Now, since they have not mentioned what it took to actually verify that the AI summaries were in fact better than the human agents, I'm sceptical they did the necessary due dillengence.

Why do I think this? Because I have actually tried to do such a verification. In order to verify that the AI summary is actually correct you have to engage in the incredibly tedious task of listening to original recording literally second by second and make sure that what is said does not conflict with the AI summary in question. Not only did the AI summary fail at this test, it failed in the first recording I tested.

The AI summary stated that "Feature x was going to be in Release 3, not 4" whereas the in the recording it is stated that the feature will be in Release 4 not 3, literally the opposite of what the AI said.

I'm sorry but the fact that the AI summary is nicely formatted and has not missed a major topic of conversation means fuck all if the details that are are discussed are spectacularly wrong from a decision tracking perspective, as in literally the opposite of what is stated.

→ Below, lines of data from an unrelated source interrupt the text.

-- a list with no adjacent opposite pair is a fixed point of the stack fold
theorem fold_fix (l : List String) : ∀ stk : List String,
    (∀ x ∈ l, ValidS x) → l.IsChain (fun p q => q ≠ opp p) →
    (∀ x p, stk.head? = some x → l.head? = some p → x ≠ opp p) →
    l.foldl step' stk = l.reverse ++ stk := by
  induction l with
  | nil => intro stk _ _ _; simp
  | cons p rest ih =>
    intro stk hv hc hhd
    have hp : ValidS p := hv p List.mem_cons_self
    have hstep : step' stk p = p :: stk := by
      unfold step'
      by_cases hs : stk = []
      · subst hs; simp
      · cases stk with
        | nil => exact absurd rfl hs
        | cons x xs =>
          simp only [if_neg hs, get?_valid p hp, List.head?_cons,
            if_neg (show ¬ (some x = some (opp p)) by
              simpa using hhd x p rfl rfl)]
    simp only [List.foldl_cons, hstep]
    rw [ih (p :: stk) (fun y hy => hv y (List.mem_cons_of_mem _ hy)) hc.tail ?_]
    · simp
    · intro x q hx hq
      simp only [List.head?_cons, Option.some.injEq] at hx
      subst hx
      cases rest with
      | nil => simp at hq
      | cons r rs =>
        simp only [List.head?_cons, Option.some.injEq] at hq
        subst hq
        have hqv : ValidS r := hv r (List.mem_cons_of_mem _ List.mem_cons_self)
        have hqp : r ≠ opp p := (List.isChain_cons_cons.mp hc).1
        intro hpq
        exact hqp (by rw [hpq, opp_opp r hqv])

-- each scanB pass keeps elements valid and preserves the stack-fold value (any fuel)
theorem scanB_spec (fuel : Nat) : ∀ (res : List String) (i : Nat) (c : Bool),
    (∀ x ∈ res, ValidS x) →
    (∀ x ∈ (scanB fuel res i c).1, ValidS x) ∧
    (scanB fuel res i c).1.foldl step' [] = res.foldl step' [] := by
  induction fuel with
  | zero => intro res i c hv; exact ⟨by simpa [scanB] using hv, by simp [scanB]⟩
  | succ f ih =>
    intro res i c hv
    rw [scanB]
    split
    · rename_i h
      split
      · rename_i hop
        have hi : i < res.length := by omega
        have hvi : ValidS (res[i]'hi) := hv _ (List.getElem_mem hi)
        have hop' : res[i+1]'h = opp (res[i]'hi) := by
          rw [get?_valid _ hvi] at hop
          simpa using hop
        have hdec : res = res.take i ++ (res[i]'hi) :: opp (res[i]'hi) :: res.drop (i+2) := by
          conv_lhs => rw [← List.take_append_drop i res]
          congr 1
          rw [List.drop_eq_getElem_cons hi]
          congr 1
          rw [List.drop_eq_getElem_cons (show i + 1 < res.length by omega), hop']
        have hv' : ∀ x ∈ res.take i ++ res.drop (i+2), ValidS x := by
          intro x hx
          rcases List.mem_append.mp hx with hm | hm
          · exact hv x (List.mem_of_mem_take hm)
          · exact hv x (List.mem_of_mem_drop hm)
        obtain ⟨ihv, ihf⟩ := ih (res.take i ++ res.drop (i+2)) i true hv'
        refine ⟨ihv, ?_⟩
        rw [ihf]
        conv_rhs => rw [hdec]
        rw [cancel_fold (res.take i) (res[i]'hi) (res.drop (i+2)) []
          ⟨List.isChain_nil, by simp⟩ (fun x hx => hv x (List.mem_of_mem_take hx)) hvi]
      · exact ih res (i+1) c hv
    · exact ⟨hv, rfl⟩

-- a scan never shrinks below what deletions account for: result is never longer
theorem scanB_le (fuel : Nat) : ∀ (res : List String) (i : Nat) (c : Bool),
    (scanB fuel res i c).1.length ≤ res.length := by
  induction fuel with
  | zero => intro res i c; simp [scanB]
  | succ f ih =>
    intro res i c
    rw [scanB]
    split
    · rename_i h
      split
      · have h1 := ih (res.take i ++ res.drop (i+2)) i true
        have h2 : (res.take i ++ res.drop (i+2)).length = res.length - 2 := by
          simp [List.length_take, List.length_drop]; omega
        omega
      · exact ih res (i+1) c
    · exact Nat.le_refl _

-- a scan never turns `changed` back off
theorem scanB_snd_true (fuel : Nat) : ∀ (res : List String) (i : Nat) (c : Bool), c = true →
    (scanB fuel res i c).2 = true := by
  induction fuel with
  | zero => intro res i c hc; simpa [scanB] using hc
  | succ f ih =>
    intro res i c hc
    rw [scanB]
    split
    · split
      · exact ih _ _ _ rfl
      · exact ih _ _ _ hc
    · exact hc

-- a pass that reports a change shortened the list
theorem scanB_true_len (fuel : Nat) : ∀ (res : List String) (i : Nat) (c : Bool),
    (scanB fuel res i c).2 = true →
    c = true ∨ (scanB fuel res i c).1.length < res.length := by
  induction fuel with
  | zero => intro res i c h; left; simpa [scanB] using h
  | succ f ih =>
    intro res i c h
    rw [scanB] at h ⊢
    split at h
    · rename_i hlt
      split at h
      · rename_i hop
        right
        have h1 := scanB_le f (res.take i ++ res.drop (i+2)) i true
        have h2 : (res.take i ++ res.drop (i+2)).length = res.length - 2 := by
          simp [List.length_take, List.length_drop]; omega
        simp only [dif_pos hlt, if_pos hop]
        omega
      · rename_i hop
        rcases ih res (i+1) c h with h' | h'
        · exact Or.inl h'
        · right; simpa only [dif_pos hlt, if_neg hop] using h'
    · exact Or.inl h

-- with sufficient fuel, a pass that reports no change left the list alone,
-- and it has no adjacent opposite pair from position i on
theorem scanB_done (fuel : Nat) : ∀ (res : List String) (i : Nat) (c : Bool) (r : List String),
    res.length - i ≤ fuel → scanB fuel res i c = (r, false) →
    r = res ∧ ∀ j, i ≤ j → ∀ (hj : j + 1 < res.length),
      ¬ (some (res[j+1]'hj) = PySem.Dict.get? opposites (res[j]'(by omega))) := by
  induction fuel with
  | zero =>
    intro res i c r hf h
    simp only [scanB, Prod.mk.injEq] at h
    exact ⟨h.1.symm, fun j hij hj => absurd hj (by omega)⟩
  | succ f ih =>
    intro res i c r hf h
    rw [scanB] at h
    split at h
    · rename_i hlt
      split at h
      · exfalso
        have h2 := scanB_snd_true f (res.take i ++ res.drop (i+2)) i true rfl
        rw [h] at h2
        simp at h2
      · rename_i hop
        obtain ⟨hr, hprop⟩ := ih res (i+1) c r (by omega) h
        refine ⟨hr, ?_⟩
        intro j hij hj
        rcases Nat.lt_or_ge i j with hij' | hij'
        · exact hprop j (by omega) hj
        · have hji : j = i := by omega
          subst hji
          exact hop
    · cases h
      rename_i hlt
      exact ⟨rfl, fun j hij hj => absurd hj (by omega)⟩

-- with fuel > length, the outer loop reaches the irreducible list = the stack fold's value
theorem outerB_spec (fuel : Nat) : ∀ (res : List String), res.length < fuel →
    (∀ x ∈ res, ValidS x) → outerB fuel res = (res.foldl step' []).reverse := by
  induction fuel with
  | zero => intro res hf; omega
  | succ f ih =>
    intro res hf hv
    rw [outerB]
    cases hp : scanB res.length res 0 false with
    | mk r b =>
      obtain ⟨hrv, hrf⟩ := scanB_spec res.length res 0 false hv
      rw [hp] at hrv hrf
      cases b with
      | true =>
        have hlen : r.length < res.length := by
          rcases scanB_true_len res.length res 0 false (by rw [hp]) with h' | h'
          · exact absurd h' (by decide)
          · rw [hp] at h'; exact h'
        show outerB f r = (res.foldl step' []).reverse
        rw [ih r (by omega) hrv, hrf]
      | false =>
        obtain ⟨hr, hprop⟩ := scanB_done res.length res 0 false r (by omega) hp
        show r = (res.foldl step' []).reverse
        subst hr
        have hchain : r.IsChain (fun p q => q ≠ opp p) := by
          rw [List.isChain_iff_getElem]
          intro j hj heq
          apply hprop j (Nat.zero_le j) hj
          rw [heq, get?_valid _ (hv _ (List.getElem_mem (by omega)))]
        rw [fold_fix r [] hv hchain (by intro x p hx _; simp at hx)]
        simp

-- ===== VERDICT (by name: the statement is the Claim_ definition above) =====
theorem solution_spec : Claim_equal_solution := by
  intro arr _ hpre
  unfold Spec_solution
  rcases hpre with hlen | hvalid
  · cases arr with
    | nil => rfl
    | cons x t =>
      cases t with
      | nil => simp [solution, solution_alt, stepA, outerB, scanB]
      | cons y t' => simp at hlen
  · unfold solution solution_alt
    rw [foldl_stepA arr []]
    rw [outerB_spec (arr.length + 1) arr (by omega) (fun x hx => hvalid x hx)]
    rfl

And I know "why" the Ai summary fucked up, because in that instance the topic of conversation was about how there was some confusion about which release that feature was going to be in, that's why the issue was a major item of the meeting agenda in the first place. Predicably, the AI failed to follow the convoluted discussion and "came to" the opposite conclusion.

In short, no fucking thanks.

replies(3): >>44975487 #>>44975553 #>>44975657 #

1. doorhammer ◴[21 Aug 25 17:26 UTC] No.44975553[source]▶

>>44975421 #

Again, not the OP, so I can't speak to exactly their use-case, but the vast majority of call center calls fall into really clear buckets.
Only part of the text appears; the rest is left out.